Think again! Foundation Capital partner Steve Vassallo is at the head of a new generation of Silicon Valley VC’s who did not descend from the heights of finance, but rose through the ranks of design.
99U met with Vassallo in his office at Foundation Capital in Menlo Park to learn about about his background, his motivation, and his future vision.Steve, let’s beginning by figuring out who you are. You took a degree in mechanical engineering at Stanford, but now you are working as a venture capitalist. Can you connect the dots?
I have been a maker since before I can remember, whether it was building crazy Lego models or starting my own business (Steve’s Snowblowing Service—I still carry the card in my back pocket). At Stanford I was planning to get a Ph.D. in robotics and mechatronic systems, but I got sidetracked into a course in “Visual Thinking” where I learned about drawing and sketching, prototyping and need-finding, and creative problem-solving in small teams. That was the beginning of my discovering product design as a discipline.
I then spent five years at IDEO designing sunglasses for Nike, a bun toaster for McDonalds (I think I’m the only venture capitalist who has ever taken a course at McDonald’s Hamburger University), and anesthesia delivery devices. My last project at IDEO was Cisco’s VoIP system; I had to go head-to-head with Cisco engineers who made switches and routers that sit in closets and data centers and who didn’t know the first thing about consumer products, like a phone that might touch a person’s face 100 times a day. We had to educate them about the behaviors we saw in the field—at call centers, trading floors, cubicles—behaviors that if you just sat at your desk you could have never imagined.
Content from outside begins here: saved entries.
-- pv_equiv track=rewrite | github.com/abdirahmanfarah/Practice-Code-Reviews | Python/challenge.py | fun_challenge
-- ===== SOURCE A (Python) =====
-- def fun_challenge(mat):
--     # Your code here.
--     allowed_nums = {}
--     row_length = len(mat[0]) + 1
--     reset_array = []
--     t = []
--     for i in range(1, row_length):
--         t.append(i)
--
--     for row in mat:
--         allowed_nums = {i: 1 for i in t}
--
--         for column in row:
--             if column in allowed_nums and column in allowed_nums != 0:
--
--                 allowed_nums[column] -= 1
--             else:
--                 return 'INVALID'
--
--         check_dict = all(x == 0 for x in allowed_nums.values())
--         if check_dict != True:
--             return 'INVALID'
--
--     column_to_row = list(map(list, zip(*mat)))
--
--     for row in column_to_row:
--         allowed_nums = {i: 1 for i in t}
--
--         for column in row:
--
--             if column in allowed_nums and column in allowed_nums != 0:
--                 allowed_nums[column] -= 1
--             else:
--                 return 'INVALID'
--
--         check_dict = all(x == 0 for x in allowed_nums.values())
--
--         if check_dict != True:
--             return 'INVALID'
--
--     return 'VALID'
-- ===== SOURCE B (Python) =====
-- def fun_challenge(mat):
--     expected = list(range(1, len(mat[0]) + 1))
--     rows_ok = all(sorted(row) == expected for row in mat)
--     cols_ok = all(sorted(col) == expected for col in zip(*mat))
--     return 'VALID' if rows_ok and cols_ok else 'INVALID'
-- ===== Notes on version B (the rewrite author's own statement) =====
-- stated objective: simpler
-- what changed: Replaces A's per-row dict comprehension, membership/decrement inner loop and all-zero value scan with a single sorted(row) == list(range(1, n+1)) comparison applied to each row and each column of the transpose.
import Mathlib
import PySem

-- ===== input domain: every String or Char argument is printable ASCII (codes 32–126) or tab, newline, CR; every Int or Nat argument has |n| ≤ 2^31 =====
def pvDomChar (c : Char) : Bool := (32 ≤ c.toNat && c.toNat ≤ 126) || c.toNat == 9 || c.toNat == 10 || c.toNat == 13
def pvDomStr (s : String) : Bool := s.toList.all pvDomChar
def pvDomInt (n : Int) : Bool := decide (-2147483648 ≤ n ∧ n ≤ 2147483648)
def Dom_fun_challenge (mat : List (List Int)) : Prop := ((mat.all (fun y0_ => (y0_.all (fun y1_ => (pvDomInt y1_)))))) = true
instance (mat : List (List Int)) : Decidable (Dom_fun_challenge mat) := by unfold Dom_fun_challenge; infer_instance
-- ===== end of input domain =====

-- B replaces A's per-row dict-decrement bookkeeping by comparing sorted(row) with the expected
-- sequence 1..n (objective: simpler). Equivalence is about the return value on nonempty matrices.

-- ===== PORT A =====
-- the dict comprehension '{i: 1 for i in t}'
def fcDict (t : List Int) : PySem.Dict Int Int :=
  t.foldl (fun d i => d.insert i 1) PySem.Dict.empty

-- A's inner 'for column in row' loop.  The Python condition
-- 'column in allowed_nums and column in allowed_nums != 0' is a chained comparison:
-- it means '(column in allowed_nums) and (column in allowed_nums) and (allowed_nums != 0)',
-- and a dict never equals 0, so it reduces to 'column in allowed_nums'.  none = early 'return'.
def fcInner (allowed : PySem.Dict Int Int) (row : List Int) : Option (PySem.Dict Int Int) :=
  match row with
  | [] => some allowed
  | c :: rest =>
    if allowed.contains c then fcInner (allowed.modify c 0 (· - 1)) rest
    else none

-- A's 'for row in mat' loop (used again for the transposed matrix); some s = early return
def fcRowsCheck (t : List Int) (rows : List (List Int)) : Option String :=
  match rows with
  | [] => none
  | row :: rest =>
    match fcInner (fcDict t) row with
    | none => some "INVALID"
    | some d =>
      let check_dict := d.values.all (fun x => x == 0)
      if check_dict != true then some "INVALID" else fcRowsCheck t rest

-- 'list(map(list, zip(*mat)))': zip truncates every column to the shortest row
def pyZipStar (rows : List (List Int)) : List (List Int) :=
  match rows with
  | [] => []
  | _ :: _ =>
    (List.range ((rows.map List.length).min?.getD 0)).map
      (fun j => rows.map (fun r => r.getD j 0))

def fun_challenge (mat : List (List Int)) : String :=
  -- 'len(mat[0]) + 1'; mat[0] raises IndexError on [] (excluded by Pre_)
  let row_length : Int := (((PySem.List.pyGet? mat 0).getD []).length : Int) + 1
  -- the loop 'for i in range(1, row_length): t.append(i)'
  let t := (PySem.List.pyRange 1 row_length 1).foldl (fun acc i => acc ++ [i]) []
  match fcRowsCheck t mat with
  | some s => s
  | none =>
    let column_to_row := pyZipStar mat
    match fcRowsCheck t column_to_row with
    | some s => s
    | none => "VALID"

-- ===== PORT B =====
def fun_challenge_alt (mat : List (List Int)) : String :=
  let row_length : Int := (((PySem.List.pyGet? mat 0).getD []).length : Int) + 1
  let expected := PySem.List.pyRange 1 row_length 1
  let rows_ok := mat.all (fun row => PySem.List.sorted row (fun x => x) == expected)
  let cols_ok := (pyZipStar mat).all (fun col => PySem.List.sorted col (fun x => x) == expected)
  if rows_ok && cols_ok then "VALID" else "INVALID"

-- ===== PRECONDITION & SPEC =====
-- Pre_ excludes only the empty matrix, on which the Python A raises IndexError at mat[0]
-- (B raises the same way there).
def Pre_fun_challenge (mat : List (List Int)) : Prop := mat ≠ []
instance (mat : List (List Int)) : Decidable (Pre_fun_challenge mat) := by
  unfold Pre_fun_challenge; infer_instance

def pvWitness_fun_challenge : List (List Int) := [[1, 2], [2, 1]]

def Spec_fun_challenge (mat : List (List Int)) (out : String) : Prop := out = fun_challenge_alt mat
instance (mat : List (List Int)) (out : String) : Decidable (Spec_fun_challenge mat out) := by
  unfold Spec_fun_challenge; infer_instance

-- ===== CLAIM (what is proved, stated in full; the proofs are below) =====
def Claim_equal_fun_challenge : Prop := ∀ (mat : List (List Int)), Dom_fun_challenge mat → Pre_fun_challenge mat → Spec_fun_challenge mat (fun_challenge mat)

-- ===== LEMMAS AND PROOFS =====

-- the dict comprehension: lookup and membership
lemma getD_fcDict_aux (t : List Int) (d : PySem.Dict Int Int) (k : Int) :
    (t.foldl (fun d i => d.insert i 1) d).getD k 0 = if k ∈ t then 1 else d.getD k 0 := by
  induction t generalizing d with
  | nil => simp
  | cons a t ih =>
    simp only [List.foldl_cons, ih, PySem.Dict.getD_insert, List.mem_cons]
    by_cases h1 : k ∈ t <;> by_cases h2 : k = a <;> simp [h1, h2]

lemma contains_fcDict_aux (t : List Int) (d : PySem.Dict Int Int) (k : Int) :
    (t.foldl (fun d i => d.insert i 1) d).contains k = (decide (k ∈ t) || d.contains k) := by
  induction t generalizing d with
  | nil => simp
  | cons a t ih =>
    simp only [List.foldl_cons, ih, PySem.Dict.contains_insert, List.mem_cons]
    by_cases h1 : k ∈ t <;> by_cases h2 : k = a <;> simp [h1, h2]

lemma contains_fcDict (t : List Int) (k : Int) :
    (fcDict t).contains k = decide (k ∈ t) := by
  simp [fcDict, contains_fcDict_aux]

lemma getD_fcDict (t : List Int) (k : Int) :
    (fcDict t).getD k 0 = if k ∈ t then 1 else 0 := by
  simp [fcDict, getD_fcDict_aux]

-- the decrement loop: lookup, membership
lemma getD_foldl_sub (l : List Int) (d : PySem.Dict Int Int) (k : Int) :
    (l.foldl (fun d x => d.modify x 0 (· - 1)) d).getD k 0 = d.getD k 0 - l.count k := by
  induction l generalizing d with
  | nil => simp
  | cons a l ih =>
    simp only [List.foldl_cons, ih, PySem.Dict.getD_modify, List.count_cons]
    by_cases h : k = a
    · simp [h]
      ring
    · simp [h, Ne.symm h]

lemma contains_foldl_sub (l : List Int) (d : PySem.Dict Int Int) (k : Int) :
    (l.foldl (fun d x => d.modify x 0 (· - 1)) d).contains k = (decide (k ∈ l) || d.contains k) := by
  induction l generalizing d with
  | nil => simp
  | cons a l ih =>
    simp only [List.foldl_cons, ih, PySem.Dict.contains_modify, List.mem_cons]
    by_cases h1 : k ∈ l <;> by_cases h2 : k = a <;> simp [h1, h2]

-- fcInner in closed form
lemma fcInner_eq (d : PySem.Dict Int Int) (row : List Int) :
    fcInner d row =
      if row.all (fun c => d.contains c)
      then some (row.foldl (fun d c => d.modify c 0 (· - 1)) d)
      else none := by
  induction row generalizing d with
  | nil => simp [fcInner]
  | cons c rest ih =>
    simp only [fcInner, List.all_cons, List.foldl_cons]
    by_cases hc : d.contains c = true
    · have hsame : ∀ x, (d.modify c 0 (· - 1)).contains x = d.contains x := by
        intro x
        rw [PySem.Dict.contains_modify]
        by_cases hx : x = c
        · simp [hx, hc]
        · simp [hx]
      simp only [hc, if_true, ih, hsame, Bool.true_and]
    · simp [hc]

-- a row passes A's check exactly when it is a permutation of t = 1..n
lemma perm_iff (n : Int) (row : List Int) :
    (row.all (fun c => decide (c ∈ PySem.List.pyRange 1 n 1)) = true ∧
      ∀ k ∈ PySem.List.pyRange 1 n 1, row.count k = 1) ↔
    row.Perm (PySem.List.pyRange 1 n 1) := by
  constructor
  · rintro ⟨hall, hcnt⟩
    rw [List.perm_iff_count]
    intro k
    by_cases hk : k ∈ PySem.List.pyRange 1 n 1
    · rw [hcnt k hk, List.count_eq_one_of_mem (PySem.List.nodup_pyRange_one 1 n) hk]
    · rw [List.count_eq_zero.mpr hk, List.count_eq_zero.mpr]
      intro hkr
      exact hk (by simpa using (List.all_eq_true.mp hall) k hkr)
  · intro hp
    constructor
    · simp only [List.all_eq_true, decide_eq_true_eq]
      exact fun c hc => hp.mem_iff.mp hc
    · intro k hk
      rw [hp.count_eq, List.count_eq_one_of_mem (PySem.List.nodup_pyRange_one 1 n) hk]

lemma sorted_iff_perm (n : Int) (row : List Int) :
    PySem.List.sorted row (fun x => x) = PySem.List.pyRange 1 n 1 ↔
      row.Perm (PySem.List.pyRange 1 n 1) := by
  constructor
  · intro h
    exact (h ▸ PySem.List.sorted_perm row (fun x => x) false).symm
  · intro hp
    exact PySem.List.sorted_eq_of_perm_of_pairwise_lt row _ (fun x => x) hp.symm
      (PySem.List.pairwise_lt_pyRange_one 1 n)

-- one iteration of A's row loop computes B's sorted-comparison test
lemma step_eq (n : Int) (row : List Int) :
    (match fcInner (fcDict (PySem.List.pyRange 1 n 1)) row with
      | none => false
      | some d => d.values.all (fun x => x == 0)) =
    (PySem.List.sorted row (fun x => x) == PySem.List.pyRange 1 n 1) := by
  rw [fcInner_eq]
  by_cases hall : row.all (fun c => (fcDict (PySem.List.pyRange 1 n 1)).contains c) = true
  · rw [if_pos hall]
    show ((row.foldl (fun d c => d.modify c 0 (· - 1))
        (fcDict (PySem.List.pyRange 1 n 1))).values.all (fun x => x == 0)) = _
    simp only [contains_fcDict] at hall
    have hnd0 : (fcDict (PySem.List.pyRange 1 n 1)).keys.Nodup := by
      unfold fcDict
      exact PySem.Dict.nodup_keys_foldl_insert _ _ _ (by simp)
    have hnd : (row.foldl (fun d c => d.modify c 0 (· - 1)) (fcDict (PySem.List.pyRange 1 n 1))).keys.Nodup :=
      PySem.Dict.nodup_keys_foldl_modify_key row (fun x => x) 0 (fun _ _ => (· - 1)) _ hnd0
    rw [Bool.eq_iff_iff]
    rw [PySem.Dict.values_eq_map_keys _ hnd 0]
    simp only [List.all_map, List.all_eq_true, Function.comp, beq_iff_eq]
    rw [sorted_iff_perm, ← perm_iff]
    constructor
    · intro h
      refine ⟨hall, fun k hk => ?_⟩
      have hkk : k ∈ (row.foldl (fun d c => d.modify c 0 (· - 1)) (fcDict (PySem.List.pyRange 1 n 1))).keys := by
        rw [← PySem.Dict.contains_iff_mem_keys, contains_foldl_sub, contains_fcDict]
        simp [hk]
      have := h k hkk
      rw [getD_foldl_sub, getD_fcDict, if_pos hk] at this
      omega
    · rintro ⟨-, hcnt⟩ k hkk
      rw [← PySem.Dict.contains_iff_mem_keys, contains_foldl_sub, contains_fcDict] at hkk
      rw [getD_foldl_sub, getD_fcDict]
      have hkt : k ∈ PySem.List.pyRange 1 n 1 := by
        rcases Bool.or_eq_true_iff.mp hkk with h | h
        · exact by simpa using (List.all_eq_true.mp hall) k (by simpa using h)
        · simpa using h
      rw [if_pos hkt, hcnt k hkt]
      norm_num
  · rw [if_neg hall]
    simp only [contains_fcDict, List.all_eq_true, decide_eq_true_eq, not_forall] at hall
    obtain ⟨c, hc, hct⟩ := hall
    symm
    rw [beq_eq_false_iff_ne]
    intro h
    exact hct (((sorted_iff_perm n row).mp h).mem_iff.mp hc)

-- A's row loop in closed form
lemma fcRowsCheck_eq (n : Int) (rows : List (List Int)) :
    fcRowsCheck (PySem.List.pyRange 1 n 1) rows =
      if rows.all (fun r => PySem.List.sorted r (fun x => x) == PySem.List.pyRange 1 n 1)
      then none else some "INVALID" := by
  induction rows with
  | nil => simp [fcRowsCheck]
  | cons row rest ih =>
    simp only [fcRowsCheck, List.all_cons]
    have h := step_eq n row
    cases hi : fcInner (fcDict (PySem.List.pyRange 1 n 1)) row with
    | none =>
      rw [hi] at h
      simp [← h]
    | some d =>
      rw [hi] at h
      simp only at h
      cases hv : d.values.all (fun x => x == 0) with
      | false => rw [hv] at h; simp [hv, ← h]
      | true => rw [hv] at h; simp [hv, ← h, ih]

theorem fun_challenge_eq_alt (mat : List (List Int)) :
    fun_challenge mat = fun_challenge_alt mat := by
  unfold fun_challenge fun_challenge_alt
  simp only [PySem.List.foldl_append_singleton, List.nil_append]
  rw [fcRowsCheck_eq, fcRowsCheck_eq]
  cases hr : mat.all (fun r => PySem.List.sorted r (fun x => x) ==
      PySem.List.pyRange 1 ((((PySem.List.pyGet? mat 0).getD []).length : Int) + 1) 1) <;>
    cases hc : (pyZipStar mat).all (fun r => PySem.List.sorted r (fun x => x) ==
      PySem.List.pyRange 1 ((((PySem.List.pyGet? mat 0).getD []).length : Int) + 1) 1) <;>
    simp

-- ===== VERDICT (by name: the statement is the Claim_ definition above) =====
theorem fun_challenge_spec : Claim_equal_fun_challenge := by
  intro mat _ _
  unfold Spec_fun_challenge
  exact fun_challenge_eq_alt mat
But I was never crazy about the time-and-materials model of consulting, so I decided to apply to the Stanford Business School. I spent two years learning about “the business thing,” which I knew nothing about.
Eventually, I joined the team at Foundation Capital—first as an entrepreneur-in-residence, then as a partner—and I found it to be the most stimulating job on the planet. I meet maybe 20 new entrepreneurs a week, and I can’t help but be compelled by the mission they are on. They have thrown themselves…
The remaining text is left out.